In the listing below, find the line containing "have hcond : ¬" and the line containing "have h2 : (max". Repeat exactly those two lines and every line between them.

##########

-- pv_equiv track=rewrite | github.com/ntrancha/Spider-crawler-parser | string_nk.py | decoupe
-- ===== SOURCE A (Python) =====
-- def decoupe(string, start, size):
-- 	index = 0
-- 	ret = ""
-- 	for lettre in string:
-- 		if index >= start and size > 0:
-- 			ret += lettre
-- 			size-=1
-- 		if size < 1:
-- 			return ret
-- 		index+=1
-- 	return ret
-- ===== SOURCE B (Python) =====
-- def decoupe(string, start, size):
--     if size < 1:
--         return ""
--     s = max(start, 0)
--     return string[s:s + size]
-- ===== Notes on version B (the rewrite author's own statement) =====
-- stated objective: simpler
-- what changed: Replaces the character-by-character accumulation loop with early return by a size<1 guard plus one direct slice string[max(start,0):max(start,0)+size].
import Mathlib
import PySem

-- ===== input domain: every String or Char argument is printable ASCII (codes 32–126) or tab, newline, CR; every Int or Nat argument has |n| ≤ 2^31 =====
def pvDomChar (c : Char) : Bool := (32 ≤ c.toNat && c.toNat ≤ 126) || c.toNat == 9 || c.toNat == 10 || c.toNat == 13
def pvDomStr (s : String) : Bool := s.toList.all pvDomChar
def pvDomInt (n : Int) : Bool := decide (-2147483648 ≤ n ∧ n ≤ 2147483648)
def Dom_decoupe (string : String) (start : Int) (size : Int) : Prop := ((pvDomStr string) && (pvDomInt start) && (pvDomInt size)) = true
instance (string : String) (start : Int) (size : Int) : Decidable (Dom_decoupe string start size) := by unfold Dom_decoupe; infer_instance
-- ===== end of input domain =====

-- B replaces A's per-character accumulation loop with a size<1 guard plus one direct slice; same return value everywhere.

-- ===== PORT A =====
-- the 'for lettre in string' loop with mutable index/ret/size and the two early returns
def decoupeLoop : List Char → Int → List Char → Int → Int → List Char
  | [], _, ret, _, _ => ret
  | c :: rest, index, ret, start, size =>
    let ret' := if index ≥ start ∧ size > 0 then ret ++ [c] else ret
    let size' := if index ≥ start ∧ size > 0 then size - 1 else size
    if size' < 1 then ret'
    else decoupeLoop rest (index + 1) ret' start size'

def decoupe (string : String) (start : Int) (size : Int) : String :=
  String.ofList (decoupeLoop string.toList 0 [] start size)

-- ===== PORT B =====
def decoupe_alt (string : String) (start : Int) (size : Int) : String :=
  if size < 1 then ""
  else
    let s := max start 0
    PySem.Str.slice string (some s) (some (s + size))

-- ===== PRECONDITION & SPEC =====
def Spec_decoupe (string : String) (start : Int) (size : Int) (out : String) : Prop := out = decoupe_alt string start size
instance (string : String) (start : Int) (size : Int) (out : String) : Decidable (Spec_decoupe string start size out) := by unfold Spec_decoupe; infer_instance

-- ===== CLAIM (what is proved, stated in full; the proofs are below) =====
def Claim_equal_decoupe : Prop := ∀ (string : String) (start : Int) (size : Int), Dom_decoupe string start size → Spec_decoupe string start size (decoupe string start size)

-- ===== LEMMAS AND PROOFS =====

-- when size < 1 the loop returns the accumulator unchanged (first 'if size < 1' fires, or the list is empty)
theorem decoupeLoop_small (cs : List Char) (index : Int) (ret : List Char) (start size : Int)
    (h : size < 1) : decoupeLoop cs index ret start size = ret := by
  cases cs with
  | nil => rfl
  | cons c rest =>
    simp only [decoupeLoop]
    have : ¬ (index ≥ start ∧ size > 0) := by omega
    simp [this, h]

-- invariant of A's loop for size ≥ 1: it appends drop-then-take of the remaining characters
theorem decoupeLoop_eq (cs : List Char) : ∀ (index start size : Int) (ret : List Char),
    1 ≤ size →
    decoupeLoop cs index ret start size = ret ++ (cs.drop (start - index).toNat).take size.toNat := by
  induction cs with
  | nil => intro index start size ret h; simp [decoupeLoop]
  | cons c rest ih =>
    intro index start size ret h
    simp only [decoupeLoop]
    by_cases hc : index ≥ start
    · have hcond : index ≥ start ∧ size > 0 := ⟨hc, by omega⟩
      have hdrop : (start - index).toNat = 0 := by omega
      simp only [hcond, if_pos, and_self, hdrop, List.drop_zero]
      have htake : (c :: rest).take size.toNat = c :: rest.take (size.toNat - 1) := by
        obtain ⟨m, hm⟩ : ∃ m, size.toNat = m + 1 := ⟨size.toNat - 1, by omega⟩
        simp [hm]
      by_cases hend : size - 1 < 1
      · have hsz1 : size = 1 := by omega
        simp [hsz1, (by omega : (1:Int).toNat = 1)]
      · rw [if_neg hend, ih (index + 1) start (size - 1) (ret ++ [c]) (by omega)]
        have hdrop' : (start - (index + 1)).toNat = 0 := by omega
        have hnat : (size - 1).toNat = size.toNat - 1 := by omega
        simp [hdrop', hnat, htake]
    · have hcond : ¬ (index ≥ start ∧ size > 0) := by omega
      have hnotend : ¬ (size < 1) := by omega
      rw [if_neg hcond, if_neg hcond, if_neg hnotend,
        ih (index + 1) start size ret h]
      have hpos : 1 ≤ start - index := by omega
      have : (start - index).toNat = (start - (index + 1)).toNat + 1 := by omega
      rw [this, List.drop_succ_cons]

-- ===== VERDICT (by name: the statement is the Claim_ definition above) =====
theorem decoupe_spec : Claim_equal_decoupe := by
  intro string start size _
  unfold Spec_decoupe decoupe decoupe_alt
  by_cases h : size < 1
  · rw [decoupeLoop_small _ _ _ _ _ h, if_pos h]
  · rw [if_neg h, decoupeLoop_eq string.toList 0 start size [] (by omega)]
    have hs : 0 ≤ max start 0 := le_max_right _ _
    have hb : 0 ≤ max start 0 + size := by omega
    apply String.toList_injective
    simp only [PySem.Str.slice, PySem.Chars.slice]
    rw [PySem.List.slice_toNat string.toList hs hb]
    have h2 : (max start 0 + size).toNat - (max start 0).toNat = size.toNat := by omega
    have h1 : (start - 0).toNat = (max start 0).toNat := by omega
    simp only [List.nil_append, h2]
    rw [h1]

##########

* PROBLEM SOLUTION
    · have hcond : ¬ (index ≥ start ∧ size > 0) := by omega
      have hnotend : ¬ (size < 1) := by omega
      rw [if_neg hcond, if_neg hcond, if_neg hnotend,
        ih (index + 1) start size ret h]
      have hpos : 1 ≤ start - index := by omega
      have : (start - index).toNat = (start - (index + 1)).toNat + 1 := by omega
      rw [this, List.drop_succ_cons]

-- ===== VERDICT (by name: the statement is the Claim_ definition above) =====
theorem decoupe_spec : Claim_equal_decoupe := by
  intro string start size _
  unfold Spec_decoupe decoupe decoupe_alt
  by_cases h : size < 1
  · rw [decoupeLoop_small _ _ _ _ _ h, if_pos h]
  · rw [if_neg h, decoupeLoop_eq string.toList 0 start size [] (by omega)]
    have hs : 0 ≤ max start 0 := le_max_right _ _
    have hb : 0 ≤ max start 0 + size := by omega
    apply String.toList_injective
    simp only [PySem.Str.slice, PySem.Chars.slice]
    rw [PySem.List.slice_toNat string.toList hs hb]
    have h2 : (max start 0 + size).toNat - (max start 0).toNat = size.toNat := by omega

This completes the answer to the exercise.